面向人机交互的语音情感识别数据集构建与有效性评价

大型语言模型（llm）和基于语音的代理的广泛使用通过口语对话迅速扩展了人机交互（HCI）。为了实现更自然的交流，非语言暗示——尤其是那些与情绪状态有关的暗示——是至关重要的，并且已经通过深度学习进行了研究。然而，现有的情感识别数据集仍然存在三个关键挑战：1)大多数假设人与人之间的互动，忽略了用户对机器说话时语音模式的变化；2)许多数据集包括与真实内部状态不同的行为情感表达；3)即使是非行为数据集也经常依赖第三方标签，从而与说话者的实际情绪产生潜在的不匹配。先前的研究报告称，外部标签与说话者内部状态之间的一致性可低至60-70%。为了解决这些差距，我们提出了vr -自我注释情感数据集（VSAED），包括1352个自然诱导和非行为的日语话语（1.5小时）。每句话都标有自我报告的内部情绪状态，分为六类。我们研究了：1)无动作的、面向机器的语音如何有效地传达内部情绪，2)说话者在意识到情绪识别系统时是否会改变表达，以及3)特定条件是否产生显著的高准确性。在使用基于hubert的分类器的实验中，我们实现了大约40%的识别准确率，强调了捕捉微妙内在情绪的复杂性。这些发现强调了特定领域数据集对人机交互的重要性。

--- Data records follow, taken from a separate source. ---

-- pv_equiv track=rewrite | github.com/And1F/CodeWars | 0174_shorter_path.py | directions
-- ===== SOURCE A (Python) =====
-- def directions(goal):
--     ans = []
--     dir = [goal.count("N") - goal.count("S"), goal.count("E") - goal.count("W")]
--
--     if dir[0] > 0: ans += ["N" for _ in range(dir[0])]
--     elif dir[0] < 0: ans += ["S" for _ in range(abs(dir[0]))]
--
--     if dir[1] > 0: ans += ["E" for _ in range(dir[1])]
--     elif dir[1] < 0: ans += ["W" for _ in range(abs(dir[1]))]
--
--     return ans
-- ===== SOURCE B (Python) =====
-- def directions(goal):
--     # cancellation stack: each move cancels a pending opposite move or is pushed;
--     # the surviving moves are emitted, N/S ones first, then E/W ones
--     acc = []
--     for ch in goal:
--         if ch == "N":
--             _cancel_or_push(acc, "S", "N")
--         elif ch == "S":
--             _cancel_or_push(acc, "N", "S")
--         elif ch == "E":
--             _cancel_or_push(acc, "W", "E")
--         elif ch == "W":
--             _cancel_or_push(acc, "E", "W")
--     return [c for c in acc if c in ("N", "S")] + [c for c in acc if c in ("E", "W")]
--
-- def _cancel_or_push(acc, opp, ch):
--     if opp in acc:
--         acc.remove(opp)
--     else:
--         acc.append(ch)
-- ===== Notes on version B (the rewrite author's own statement) =====
-- stated objective: alternative
-- what changed: B keeps a cancellation stack: each move removes a pending opposite move from the stack or is pushed onto it, and the survivors are emitted N/S-first; A instead computes the two net totals with four .count scans and replicates the dominant tokens.
import Mathlib
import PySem

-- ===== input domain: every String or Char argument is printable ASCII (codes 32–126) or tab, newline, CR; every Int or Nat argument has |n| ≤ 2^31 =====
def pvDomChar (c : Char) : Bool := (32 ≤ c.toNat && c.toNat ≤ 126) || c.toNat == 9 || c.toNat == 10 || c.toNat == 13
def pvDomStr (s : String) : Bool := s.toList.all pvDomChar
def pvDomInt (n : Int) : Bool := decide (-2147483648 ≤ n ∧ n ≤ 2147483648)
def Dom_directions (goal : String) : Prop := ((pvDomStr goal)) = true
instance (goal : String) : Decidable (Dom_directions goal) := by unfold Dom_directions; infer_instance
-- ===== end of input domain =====

-- B replaces A's four-.count net-total computation by a cancellation stack (each move cancels a
-- pending opposite or is pushed; survivors are emitted N/S-first) — objective: alternative algorithm.

-- ===== PORT A =====
def directions (goal : String) : List String :=
  let ans : List String := []
  let dir : List Int :=
    [((PySem.Str.count goal "N" : Int) - (PySem.Str.count goal "S" : Int)),
     ((PySem.Str.count goal "E" : Int) - (PySem.Str.count goal "W" : Int))]
  let d0 := (PySem.List.pyGet? dir 0).getD 0
  let d1 := (PySem.List.pyGet? dir 1).getD 0
  let ans :=
    if d0 > 0 then ans ++ (PySem.List.pyRange 0 d0 1).map (fun _ => "N")
    else if d0 < 0 then ans ++ (PySem.List.pyRange 0 |d0| 1).map (fun _ => "S")
    else ans
  let ans :=
    if d1 > 0 then ans ++ (PySem.List.pyRange 0 d1 1).map (fun _ => "E")
    else if d1 < 0 then ans ++ (PySem.List.pyRange 0 |d1| 1).map (fun _ => "W")
    else ans
  ans

-- ===== PORT B =====
-- _cancel_or_push(acc, opp, ch): acc.remove(opp) is guarded by 'opp in acc', so remove? is some
def cancelOrPush (acc : List String) (opp ch : String) : List String :=
  if opp ∈ acc then (PySem.List.remove? acc opp).getD acc else acc ++ [ch]

def directions_alt (goal : String) : List String :=
  let acc := goal.toList.foldl (fun acc c =>
      if c = 'N' then cancelOrPush acc "S" "N"
      else if c = 'S' then cancelOrPush acc "N" "S"
      else if c = 'E' then cancelOrPush acc "W" "E"
      else if c = 'W' then cancelOrPush acc "E" "W"
      else acc) []
  acc.filter (fun c => c == "N" || c == "S") ++ acc.filter (fun c => c == "E" || c == "W")

-- ===== PRECONDITION & SPEC =====
def Spec_directions (goal : String) (out : List String) : Prop := out = directions_alt goal
instance (goal : String) (out : List String) : Decidable (Spec_directions goal out) := by unfold Spec_directions; infer_instance

-- ===== CLAIM (what is proved, stated in full; the proofs are below) =====
def Claim_equal_directions : Prop := ∀ (goal : String), Dom_directions goal → Spec_directions goal (directions goal)

-- ===== LEMMAS AND PROOFS =====

-- the canonical block: |n| copies of p (n ≥ 0) or of q (n < 0)
def pvBlk (n : Int) (p q : String) : List String :=
  if 0 ≤ n then List.replicate n.toNat p else List.replicate (-n).toNat q

theorem pvBlk_neg (n : Int) (p q : String) : pvBlk n p q = pvBlk (-n) q p := by
  unfold pvBlk
  rcases lt_trichotomy n 0 with h | h | h
  · rw [if_neg (by omega), if_pos (by omega)]
  · subst h; simp
  · rw [if_pos (by omega), if_neg (by omega)]; simp

-- PySem.Chars.count of a single-character pattern is List.count (no PySem lemma covers this)
theorem pv_count_go_single (c : Char) : ∀ (s : List Char) (a : Nat),
    PySem.Chars.count.go [c] s.length s a = a + s.count c := by
  intro s
  induction s with
  | nil => intro a; simp [PySem.Chars.count.go]
  | cons h t ih =>
    intro a
    simp only [List.length_cons, PySem.Chars.count.go, List.count_cons]
    by_cases hc : h = c
    · simp [hc, ih]; omega
    · simp [hc, Ne.symm hc, ih]

theorem pv_count_single (s : List Char) (c : Char) :
    PySem.Chars.count s [c] = s.count c := by
  simpa using pv_count_go_single c s 0

theorem pv_mem_pvBlk (n : Int) (p q x : String) (hx : x ≠ p) :
    x ∈ pvBlk n p q ↔ (x = q ∧ n < 0) := by
  unfold pvBlk
  split_ifs with h
  · constructor
    · intro hm; exact absurd (List.eq_of_mem_replicate hm) hx
    · rintro ⟨rfl, hn⟩; omega
  · simp only [List.mem_replicate]
    constructor
    · rintro ⟨_, rfl⟩; exact ⟨rfl, by omega⟩
    · rintro ⟨rfl, hn⟩; exact ⟨by omega, rfl⟩

-- one cancel-or-push step on the tracked filter: block count goes up by one
theorem pv_step_main (acc : List String) (a : Int) (p q : String) (hpq : p ≠ q)
    (f : String → Bool) (hfp : f p = true) (hfq : f q = true)
    (h : acc.filter f = pvBlk a p q) :
    (cancelOrPush acc q p).filter f = pvBlk (a + 1) p q := by
  have hqmem : q ∈ acc ↔ a < 0 := by
    rw [show (q ∈ acc ↔ q ∈ acc.filter f) from (by simp [List.mem_filter, hfq]), h,
      pv_mem_pvBlk a p q q (Ne.symm hpq)]
    simp
  unfold cancelOrPush
  by_cases hm : q ∈ acc
  · have ha : a < 0 := hqmem.mp hm
    rw [if_pos hm, PySem.List.remove?_eq_some_erase acc q hm, Option.getD_some,
      List.erase_filter.symm, h]
    unfold pvBlk
    rw [if_neg (by omega)]
    have hk : (-a).toNat = (-(a+1)).toNat + 1 := by omega
    rw [hk, List.replicate_succ, List.erase_cons_head]
    split_ifs with h2
    · have e1 : (-(a+1)).toNat = 0 := by omega
      have e2 : (a+1).toNat = 0 := by omega
      rw [e1, e2]
      simp
    · rfl
  · have ha : 0 ≤ a := by by_contra hc; exact hm (hqmem.mpr (by omega))
    rw [if_neg hm, List.filter_append, h]
    unfold pvBlk
    rw [if_pos ha, if_pos (by omega)]
    simp [hfp, ← List.replicate_succ']
    omega

-- one cancel-or-push step leaves the other axis' filter unchanged
theorem pv_step_other (acc : List String) (p q : String)
    (g : String → Bool) (hgp : g p = false) (hgq : g q = false) :
    (cancelOrPush acc q p).filter g = acc.filter g := by
  unfold cancelOrPush
  by_cases hm : q ∈ acc
  · rw [if_pos hm, PySem.List.remove?_eq_some_erase acc q hm, Option.getD_some, List.erase_filter.symm]
    exact List.erase_of_not_mem (by simp [List.mem_filter, hgq])
  · rw [if_neg hm, List.filter_append]
    simp [hgp]

-- loop invariant: the two filtered views of the stack are the canonical blocks of the running tallies
theorem pv_inv : ∀ (s : List Char) (acc : List String) (a b : Int),
    acc.filter (fun c => c == "N" || c == "S") = pvBlk a "N" "S" →
    acc.filter (fun c => c == "E" || c == "W") = pvBlk b "E" "W" →
    ((s.foldl (fun acc c =>
      if c = 'N' then cancelOrPush acc "S" "N"
      else if c = 'S' then cancelOrPush acc "N" "S"
      else if c = 'E' then cancelOrPush acc "W" "E"
      else if c = 'W' then cancelOrPush acc "E" "W"
      else acc) acc).filter (fun c => c == "N" || c == "S")
        = pvBlk (a + s.count 'N' - s.count 'S') "N" "S") ∧
    ((s.foldl (fun acc c =>
      if c = 'N' then cancelOrPush acc "S" "N"
      else if c = 'S' then cancelOrPush acc "N" "S"
      else if c = 'E' then cancelOrPush acc "W" "E"
      else if c = 'W' then cancelOrPush acc "E" "W"
      else acc) acc).filter (fun c => c == "E" || c == "W")
        = pvBlk (b + s.count 'E' - s.count 'W') "E" "W") := by
  intro s
  induction s with
  | nil => intro acc a b h1 h2; simpa using ⟨h1, h2⟩
  | cons c t ih =>
    intro acc a b h1 h2
    simp only [List.foldl_cons, List.count_cons]
    by_cases hN : c = 'N'
    · subst hN
      simp only [reduceIte]
      have := ih (cancelOrPush acc "S" "N") (a + 1) b
        (pv_step_main acc a "N" "S" (by decide) (fun c => c == "N" || c == "S")
          (by decide) (by decide) h1)
        ((pv_step_other acc "N" "S" (fun c => c == "E" || c == "W") (by decide) (by decide)).trans h2)
      refine ⟨this.1.trans ?_, this.2.trans ?_⟩ <;> · congr 1; try simp; try ring
    · by_cases hS : c = 'S'
      · subst hS
        simp only [reduceIte]
        have h1' : (cancelOrPush acc "N" "S").filter (fun c => c == "N" || c == "S")
            = pvBlk ((-a) + 1) "S" "N" :=
          pv_step_main acc (-a) "S" "N" (by decide) (fun c => c == "N" || c == "S")
            (by decide) (by decide) (by rw [h1, pvBlk_neg])
        have h1'' : (cancelOrPush acc "N" "S").filter (fun c => c == "N" || c == "S")
            = pvBlk (a - 1) "N" "S" := by
          rw [h1', pvBlk_neg]; congr 1; ring
        have := ih (cancelOrPush acc "N" "S") (a - 1) b h1''
          ((pv_step_other acc "S" "N" (fun c => c == "E" || c == "W") (by decide) (by decide)).trans h2)
        refine ⟨this.1.trans ?_, this.2.trans ?_⟩ <;> · congr 1; try simp; try ring
      · by_cases hE : c = 'E'
        · subst hE
          simp only [reduceIte]
          have := ih (cancelOrPush acc "W" "E") a (b + 1)
            ((pv_step_other acc "E" "W" (fun c => c == "N" || c == "S") (by decide) (by decide)).trans h1)
            (pv_step_main acc b "E" "W" (by decide) (fun c => c == "E" || c == "W")
              (by decide) (by decide) h2)
          refine ⟨this.1.trans ?_, this.2.trans ?_⟩ <;> · congr 1; try simp; try ring
        · by_cases hW : c = 'W'
          · subst hW
            simp only [reduceIte]
            have h2' : (cancelOrPush acc "E" "W").filter (fun c => c == "E" || c == "W")
                = pvBlk (b - 1) "E" "W" := by
              rw [pv_step_main acc (-b) "W" "E" (by decide) (fun c => c == "E" || c == "W")
                (by decide) (by decide) (by rw [h2, pvBlk_neg]), pvBlk_neg]
              congr 1; ring
            have := ih (cancelOrPush acc "E" "W") a (b - 1)
              ((pv_step_other acc "W" "E" (fun c => c == "N" || c == "S") (by decide) (by decide)).trans h1) h2'
            refine ⟨this.1.trans ?_, this.2.trans ?_⟩ <;> · congr 1; try simp; try ring
          · simp only [if_neg hN, if_neg hS, if_neg hE, if_neg hW]
            have := ih acc a b h1 h2
            refine ⟨this.1.trans ?_, this.2.trans ?_⟩ <;>
              · congr 1
                simp [hN, hS, hE, hW]

theorem pv_dist {α : Type} (x a b : List α) (c c' : Prop) [Decidable c] [Decidable c'] :
    (if c then x ++ a else if c' then x ++ b else x)
    = x ++ (if c then a else if c' then b else []) := by
  split_ifs <;> simp

-- A's post-norm_num block shape (Nat comparisons/replicates) is the canonical block
theorem pv_blockNat (m k : Nat) (p q : String) :
    (if k < m then List.replicate (m - k) p
     else if m < k then List.replicate |(↑m - ↑k : Int)|.toNat q else []) = pvBlk (↑m - ↑k) p q := by
  unfold pvBlk
  rcases Nat.lt_trichotomy k m with h | h | h
  · rw [if_pos h, if_pos (by omega : (0:Int) ≤ ↑m - ↑k)]
    congr 1
    omega
  · subst h; simp
  · rw [if_neg (by omega), if_pos h, if_neg (by omega)]
    congr 1
    rw [abs_of_neg (by omega : (↑m - ↑k : Int) < 0)]

-- ===== VERDICT (by name: the statement is the Claim_ definition above) =====
theorem directions_spec : Claim_equal_directions := by
  intro goal _
  unfold Spec_directions directions directions_alt
  have hinv := pv_inv goal.toList [] 0 0 (by decide) (by decide)
  simp only [zero_add] at hinv
  simp only [PySem.Str.count_eq,
    show ("N" : String).toList = ['N'] from rfl, show ("S" : String).toList = ['S'] from rfl,
    show ("E" : String).toList = ['E'] from rfl, show ("W" : String).toList = ['W'] from rfl,
    pv_count_single]
  simp only [PySem.List.pyGet?, PySem.List.pyIdx?, List.length_cons, List.length_nil]
  norm_num
  try simp only [zero_add, List.nil_append]
  rw [pv_dist, hinv.1, hinv.2, pv_blockNat, pv_blockNat]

本文章由计算机程序翻译，如有差异，请以英文原文为准。

求助全文

约1分钟内获得全文求助全文

来源期刊

IEEE Access COMPUTER SCIENCE, INFORMATION SYSTEMSENGIN-ENGINEERING, ELECTRICAL & ELECTRONIC

CiteScore

9.80

自引率

7.70%

发文量

6673

审稿时长

6 weeks

期刊介绍： IEEE Access® is a multidisciplinary, open access (OA), applications-oriented, all-electronic archival journal that continuously presents the results of original research or development across all of IEEE''s fields of interest. IEEE Access will publish articles that are of high interest to readers, original, technically correct, and clearly presented. Supported by author publication charges (APC), its hallmarks are a rapid peer review and publication process with open access to all readers. Unlike IEEE''s traditional Transactions or Journals, reviews are "binary", in that reviewers will either Accept or Reject an article in the form it is submitted in order to achieve rapid turnaround. Especially encouraged are submissions on: Multidisciplinary topics, or applications-oriented articles and negative results that do not fit within the scope of IEEE''s traditional journals. Practical articles discussing new experiments or measurement techniques, interesting solutions to engineering. Development of new or improved fabrication or manufacturing techniques. Reviews or survey articles of new or evolving fields oriented to assist others in understanding the new area.